Up until I’d plugged my new components into each other, my only experience with GPS modules had been using pre-built libraries and tools like gpsd to interact with them.
Out of my refusal to use MicroPython in a latency-sensitive application, I completely ditched Waveshare’s L76x library, and directly attached to the L76B’s UART interface. Doing so presented me with a “garbled mess” of strings:
$GNRMC,000502.103,V,,,,,0.00,0.00,060180,,,N*59
$GNVTG,0.00,T,,M,0.00,N,0.00,K,N*2C
$GNGGA,000502.103,,,,,0,0,,,M,,M,,*53
$GPGSA,A,1,,,,,,,,,,,,,,,*1E
$BDGSA,A,1,,,,,,,,,,,,,,,*0F
$GPGSV,1,1,00*79
$BDGSV,1,1,00*68
$GNGLL,,,,,000502.103,V,N*61
I soon learned that said “garbled mess” was a set of National Marine Electronics Association (NMEA) standard 0183 messages.
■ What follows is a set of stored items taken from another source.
-- pv_equiv track=rewrite | github.com/MathPlayer/advent-of-code-solved | 2024/12/solve.py | part_1
-- ===== SOURCE A (Python) =====
-- def get_region(data, coords):
--     region = set()
--     stack = [coords]
--     while stack:
--         x, y = stack.pop()
--         if (x, y) in region:
--             continue
--         region.add((x, y))
--         for dx, dy in [(0, 1), (1, 0), (0, -1), (-1, 0)]:
--             new_x, new_y = x + dx, y + dy
--             if (new_x, new_y) in data and data[(new_x, new_y)] == data[coords]:
--                 stack.append((new_x, new_y))
--
--     return region
--
-- def cost(region):
--     area = len(region)
--     perimeter = 0
--
--     for x, y in region:
--         neighbors = 0
--         for dx, dy in [(0, 1), (1, 0), (0, -1), (-1, 0)]:
--             if (x + dx, y + dy) in region:
--                 neighbors += 1
--         perimeter += 4 - neighbors
--
--     return area * perimeter
--
-- def part_1(data):
--     result = 0
--
--     visited = set()
--     for coords in data:
--         if coords in visited:
--             continue
--         region = get_region(data, coords)
--         visited |= region
--         result += cost(region)
--
--     return result
-- ===== SOURCE B (Python) =====
-- def _component(data, start):
--     """BFS (FIFO) collecting the connected same-value component of start;
--     cells are marked when enqueued, so no revisit check on dequeue."""
--     v = data[start]
--     seen = {start}
--     queue = [start]
--     while queue:
--         x, y = queue.pop(0)
--         for n in ((x, y + 1), (x + 1, y), (x, y - 1), (x - 1, y)):
--             if n not in seen and data.get(n) == v:
--                 seen.add(n)
--                 queue.append(n)
--     return seen
--
--
-- def part_1(data):
--     # Phase 1: label every cell with the representative (first cell) of its region.
--     labels = {}
--     for start in data:
--         if start not in labels:
--             for cell in _component(data, start):
--                 labels[cell] = start
--     # Phase 2: region areas = multiplicity of each representative among the labels.
--     area = {}
--     for rep in labels.values():
--         area[rep] = area.get(rep, 0) + 1
--     # Phase 3: each boundary edge of a cell contributes that region's area once;
--     # a neighbour is in the same region iff it holds the same value.
--     total = 0
--     for (x, y), rep in labels.items():
--         edges = sum(1 for n in ((x, y + 1), (x + 1, y), (x, y - 1), (x - 1, y))
--                     if data.get(n) != data[(x, y)])
--         total += area[rep] * edges
--     return total
-- ===== Notes on version B (the rewrite author's own statement) =====
-- stated objective: alternative
-- what changed: A's per-region DFS (explicit stack, revisit check on pop) with a per-region cost pass is replaced by a three-phase labelling algorithm: a FIFO BFS that marks cells when enqueued labels every cell with its region's representative, a counting pass over the labels yields each region's area, and one final pass sums area[rep] * boundary-edges per cell, where a neighbour is in the same region iff it holds the same value.
import Mathlib
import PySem

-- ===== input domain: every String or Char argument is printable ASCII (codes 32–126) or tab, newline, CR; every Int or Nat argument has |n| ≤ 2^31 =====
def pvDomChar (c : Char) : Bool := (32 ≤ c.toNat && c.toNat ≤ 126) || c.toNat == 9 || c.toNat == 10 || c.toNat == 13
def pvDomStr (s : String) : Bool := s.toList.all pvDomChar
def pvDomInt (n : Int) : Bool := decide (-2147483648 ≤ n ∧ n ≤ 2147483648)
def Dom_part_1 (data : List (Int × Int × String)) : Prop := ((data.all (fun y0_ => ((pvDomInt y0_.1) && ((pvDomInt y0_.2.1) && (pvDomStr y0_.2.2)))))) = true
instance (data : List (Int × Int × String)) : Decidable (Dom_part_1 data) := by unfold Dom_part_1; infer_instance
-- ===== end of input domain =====
-- the central fact: A's per-period row equals B's per-period row
lemma rowEq (periode : List (Int × Int)) (n : Int)
    (hr : ∀ q ∈ periode, 0 ≤ q.1 ∧ q.1 < n ∧ 0 ≤ q.2 ∧ q.2 < n) (row0 : List Int) :
    (PySem.List.enumerate periode 0).foldl
      (fun r ps => pvAddAt r ps.1 (pvIA periode n ps.2.1 + pvIA periode n ps.2.2)) row0 =
    ((pvL2 periode).foldl (fun d q => d.modify q.1 [] (· ++ [q.2]))
        (PySem.Dict.empty : PySem.Dict Int (List Int))).items.foldl
      (fun r tss => if tss.2.length > 2 then
        tss.2.foldl (fun r s => pvAddAt r s 1) r else r) row0 := by
  -- replace A's inco lookups by the indicator pvI
  have hcong : (PySem.List.enumerate periode 0).foldl
      (fun r ps => pvAddAt r ps.1 (pvIA periode n ps.2.1 + pvIA periode n ps.2.2)) row0 =
      (PySem.List.enumerate periode 0).foldl
      (fun r ps => pvAddAt r ps.1 (pvI periode ps.2.1 + pvI periode ps.2.2)) row0 := by
    apply PySem.List.foldl_congr_mem
    rintro acc ps hps
    rcases (PySem.List.mem_enumerate_iff _ _ _).mp hps with ⟨k, hk, rfl⟩
    have hmem := List.getElem_mem hk
    rcases hr _ hmem with ⟨ha0, ha1, hb0, hb1⟩
    rw [incoEq periode n hr _ ha0 ha1, incoEq periode n hr _ hb0 hb1]
  rw [hcong]
  -- B's dict of slot lists
  have hnd : ((pvL2 periode).foldl (fun d q => d.modify q.1 [] (· ++ [q.2]))
      (PySem.Dict.empty : PySem.Dict Int (List Int))).keys.Nodup :=
    PySem.Dict.nodup_keys_foldl_modify_key (pvL2 periode) (fun q => q.1) []
      (fun _ q => fun x => x ++ [q.2]) PySem.Dict.empty PySem.Dict.nodup_keys_empty
  have hkeys : ((pvL2 periode).foldl (fun d q => d.modify q.1 [] (· ++ [q.2]))
      (PySem.Dict.empty : PySem.Dict Int (List Int))).keys =
      PySem.Set.ofList ((pvL2 periode).map (fun q => q.1)) := by
    have h1 : ((pvL2 periode).foldl (fun d q => d.modify q.1 [] (· ++ [q.2]))
        (PySem.Dict.empty : PySem.Dict Int (List Int))).keys =
        PySem.Set.update (PySem.Dict.empty : PySem.Dict Int (List Int)).keys
          ((pvL2 periode).map (fun q => q.1)) :=
      PySem.Dict.keys_foldl_modify_key (pvL2 periode) (fun q => q.1) []
        (fun _ q => fun x => x ++ [q.2]) PySem.Dict.empty
    rw [h1, PySem.Dict.keys_empty]
    exact PySem.Set.update_empty _
  have hgetD : ∀ u : Int, ((pvL2 periode).foldl (fun d q => d.modify q.1 [] (· ++ [q.2]))
      (PySem.Dict.empty : PySem.Dict Int (List Int))).getD u [] = pvSlots periode u := by
    intro u
    have h2 := PySem.Dict.getD_foldl_modify_append (pvL2 periode)
      (PySem.Dict.empty : PySem.Dict Int (List Int)) u
    exact h2.trans (by rw [PySem.Dict.getD_empty]; rfl)
  have hitems : ((pvL2 periode).foldl (fun d q => d.modify q.1 [] (· ++ [q.2]))
      (PySem.Dict.empty : PySem.Dict Int (List Int))).items =
      ((pvL2 periode).foldl (fun d q => d.modify q.1 [] (· ++ [q.2]))
      (PySem.Dict.empty : PySem.Dict Int (List Int))).keys.map
        (fun u => (u, pvSlots periode u)) := by
    rw [PySem.Dict.items_eq_map_keys _ hnd []]
    exact List.map_congr_left (fun u _ => by rw [hgetD u])
  rw [hitems, hkeys]
  -- both sides as canonical folds
  have hA : (PySem.List.enumerate periode 0).foldl
      (fun r ps => pvAddAt r ps.1 (pvI periode ps.2.1 + pvI periode ps.2.2)) row0 =
      ((PySem.List.enumerate periode 0).map
        (fun ps => (ps.1, pvI periode ps.2.1 + pvI periode ps.2.2))).foldl
        (fun r p => pvAddAt r p.1 p.2) row0 :=
    (List.foldl_map
      (f := fun ps : Int × (Int × Int) => (ps.1, pvI periode ps.2.1 + pvI periode ps.2.2))
      (g := fun (r : List Int) (p : Int × Int) => pvAddAt r p.1 p.2)
      (l := PySem.List.enumerate periode 0) (init := row0)).symm
  have hB : ((PySem.Set.ofList ((pvL2 periode).map (fun q => q.1))).map
      (fun u => (u, pvSlots periode u))).foldl
      (fun r tss => if tss.2.length > 2 then
        tss.2.foldl (fun r s => pvAddAt r s 1) r else r) row0 =
      (PySem.Set.ofList ((pvL2 periode).map (fun q => q.1))).foldl
      (fun r u => if (pvSlots periode u).length > 2 then
        (pvSlots periode u).foldl (fun r s => pvAddAt r s 1) r else r) row0 :=
    List.foldl_map
      (f := fun u : Int => (u, pvSlots periode u))
      (g := fun (r : List Int) (tss : Int × List Int) => if tss.2.length > 2 then
        tss.2.foldl (fun r s => pvAddAt r s 1) r else r)
      (l := PySem.Set.ofList ((pvL2 periode).map (fun q => q.1))) (init := row0)
  rw [hA, hB]
  have hps_nonneg : ∀ p ∈ (PySem.List.enumerate periode 0).map
      (fun ps => (ps.1, pvI periode ps.2.1 + pvI periode ps.2.2)), 0 ≤ p.1 := by
    intro p hp
    rcases List.mem_map.mp hp with ⟨ps, hps, rfl⟩
    rcases (PySem.List.mem_enumerate_iff _ _ _).mp hps with ⟨k, hk, rfl⟩
    simp
  -- elementwise
  apply List.ext_getElem
  · rw [lemPairs_length, lemB_length]
  · intro j hjA hjB
    have hj : j < row0.length := by
      have := lemPairs_length ((PySem.List.enumerate periode 0).map
        (fun ps => (ps.1, pvI periode ps.2.1 + pvI periode ps.2.2))) row0
      omega
    rw [← List.getD_eq_getElem _ 0 hjA, ← List.getD_eq_getElem _ 0 hjB,
      lemPairs_getD _ _ hps_nonneg j hj, lemB_getD _ _ _ j hj]
    congr 1
    -- A's slot-j contribution
    have hfix : ∀ x ∈ PySem.List.enumerate periode 0,
        ((fun p : Int × Int => p.1 == (j : Int)) ∘
          (fun ps : Int × (Int × Int) => (ps.1, pvI periode ps.2.1 + pvI periode ps.2.2))) x =
        (fun ps : Int × (Int × Int) => ps.1 == (0 : Int) + (j : Int)) x := by
      intro x hx
      simp
    rw [List.filter_map, List.filter_congr hfix, enumFilter periode 0 j]
    -- B's sum over teams
    by_cases hjl : j < periode.length
    · rw [dif_pos hjl]
      simp only [List.map_cons, List.map_nil, List.sum_cons, List.sum_nil, add_zero]
      -- evaluate the team sum
      have hfB : ∀ u : Int,
          (if (pvSlots periode u).length > 2 then
            (((pvSlots periode u).count (j : Int) : Int)) else 0) =
          (if 2 < pvCnt periode u then
            ((if periode[j].1 == u then 1 else 0) + (if periode[j].2 == u then 1 else 0) : Int)
          else 0) := by
        intro u
        rw [slotsLen, slotsCount, pairCount, dif_pos hjl]
        by_cases hc : 2 < pvCnt periode u
        · rw [if_pos hc, if_pos hc]
          push_cast
          by_cases h1 : periode[j].1 == u <;> by_cases h2 : periode[j].2 == u <;>
            simp [h1, h2]
        · rw [if_neg (by omega), if_neg hc]
      rw [List.map_congr_left (fun u _ => hfB u)]
      have haT : periode[j].1 ∈ PySem.Set.ofList ((pvL2 periode).map (fun q => q.1)) :=
        (PySem.Set.mem_ofList _ _).mpr
          (List.mem_map.mpr ⟨_, (L2_fst_mem periode j hjl).1, rfl⟩)
      have hbT : periode[j].2 ∈ PySem.Set.ofList ((pvL2 periode).map (fun q => q.1)) :=
        (PySem.Set.mem_ofList _ _).mpr
          (List.mem_map.mpr ⟨_, (L2_fst_mem periode j hjl).2, rfl⟩)
      by_cases hab : periode[j].1 = periode[j].2
      · rw [sum_one _ _ periode[j].1 haT (PySem.Set.nodup_ofList _)
          (by
            intro u hu hua
            have h1 : (periode[j].1 == u) = false :=
              beq_eq_false_iff_ne.mpr (Ne.symm hua)
            have h2 : (periode[j].2 == u) = false :=
              beq_eq_false_iff_ne.mpr (hab ▸ Ne.symm hua)
            rw [h1, h2]
            simp)]
        have hbb : periode[j].2 = periode[j].1 := hab.symm
        rw [hbb, pvI]
        by_cases hc : 2 < pvCnt periode periode[j].1
        · rw [if_pos hc, if_pos hc]
          simp
        · rw [if_neg hc, if_neg hc]
          simp
      · rw [sum_two _ _ periode[j].1 periode[j].2 haT hbT hab (PySem.Set.nodup_ofList _)
          (by
            intro u hu hua hub
            have h1 : (periode[j].1 == u) = false :=
              beq_eq_false_iff_ne.mpr (Ne.symm hua)
            have h2 : (periode[j].2 == u) = false :=
              beq_eq_false_iff_ne.mpr (Ne.symm hub)
            rw [h1, h2]
            simp)]
        have hab' : (periode[j].1 == periode[j].2) = false := beq_eq_false_iff_ne.mpr hab
        have hba : (periode[j].2 == periode[j].1) = false :=
          beq_eq_false_iff_ne.mpr (Ne.symm hab)
        rw [hab', hba]
        simp [pvI]
    · rw [dif_neg hjl]
      simp only [List.map_nil, List.sum_nil]
      symm
      apply List.sum_eq_zero
      intro x hx
      rcases List.mem_map.mp hx with ⟨u, hu, rfl⟩
      rw [slotsLen, slotsCount, pairCount, dif_neg hjl]
      simp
The format being a simple CR/LF-deliminated plaintext protocol that transmits parameterized messages with a checksum at 4800 baud over UART.
Thanks to a few PDFs I found floating around online from the chip manufacturer, I was able to get a pretty good grasp on these messages, and the types of commands I could send back to the GPS module.
As I mentioned at the end of the previous section, the L76B accepts $PMTK commands, of which there are a few interesting ones.
To start, I programmed the Pi Pico to send this pair of messages to the GPS to effectively reset it to its “default” state:
$PMTK314,-1*04 # Use default PMTK_API_SET_NMEA_OUTPUT configuration
$PMTK886,0*28 # Set PMTK_FR_MODE to "Normal"
The second command came to be very important, as my GPS kept going to “sleep” after a few seconds of inactivity because it was trying to save power, assuming it was in “aviation mode”.
Finally, I sent a second PMTK_API_SET_NMEA_OUTPUT command to actually select the messages I wanted to receive (and their transmit rate).
PMTK314,0,1,0,1,1,1,0,0,0,0,0,0,0,0,0,0,0,0,0*29
This string tells the GPS to send the bare minimum information required to keep gpsd happy, once per update cycle (a configurable period).
From RF to NTP
Speaking of gpsd, what am I actually doing with this data?
I chose to use the Pi Pico to perform two tasks:
- Perform initial configuration of the L76B
- Format the NMEA strings into USB CDC-ACM packets for gpsd to handle
This means that my setup looks like this:
[Antenna] -> [L76B] <--> [Pi Pico] -> [Host]
Where the “host” is a machine running gpsd and chrony, two tools I’m very familiar with.
I then have both gpsd and chrony exposing their respective sockets to my personal network for use in some upcoming radio projects, where precise timing and positional data will be important.
My gpsd “configuration” is really just a LaunchDaemon that executes:
gpsd -nN --readonly /dev/tty.usbmodem11
Then, my chrony config contains a refclock directive that reads from gpsd, and compensates for the slight delay induced by the UART->USB translation in my hardware stack:
refclock SOCK <path to gpsd socket> refid gpsd poll 1 offset 0.3 trust prefer
Thanks to the L76B being able to produce PPS-locked NMEA sentences, and very predictable latency in my firmware for the Pi Pico, this actually works out to be a very reliable clock source (as long as I set that 300ms offset). A quick search online also leads me to believe that this is a reasonable setup, and it should be fine to trust in the long run.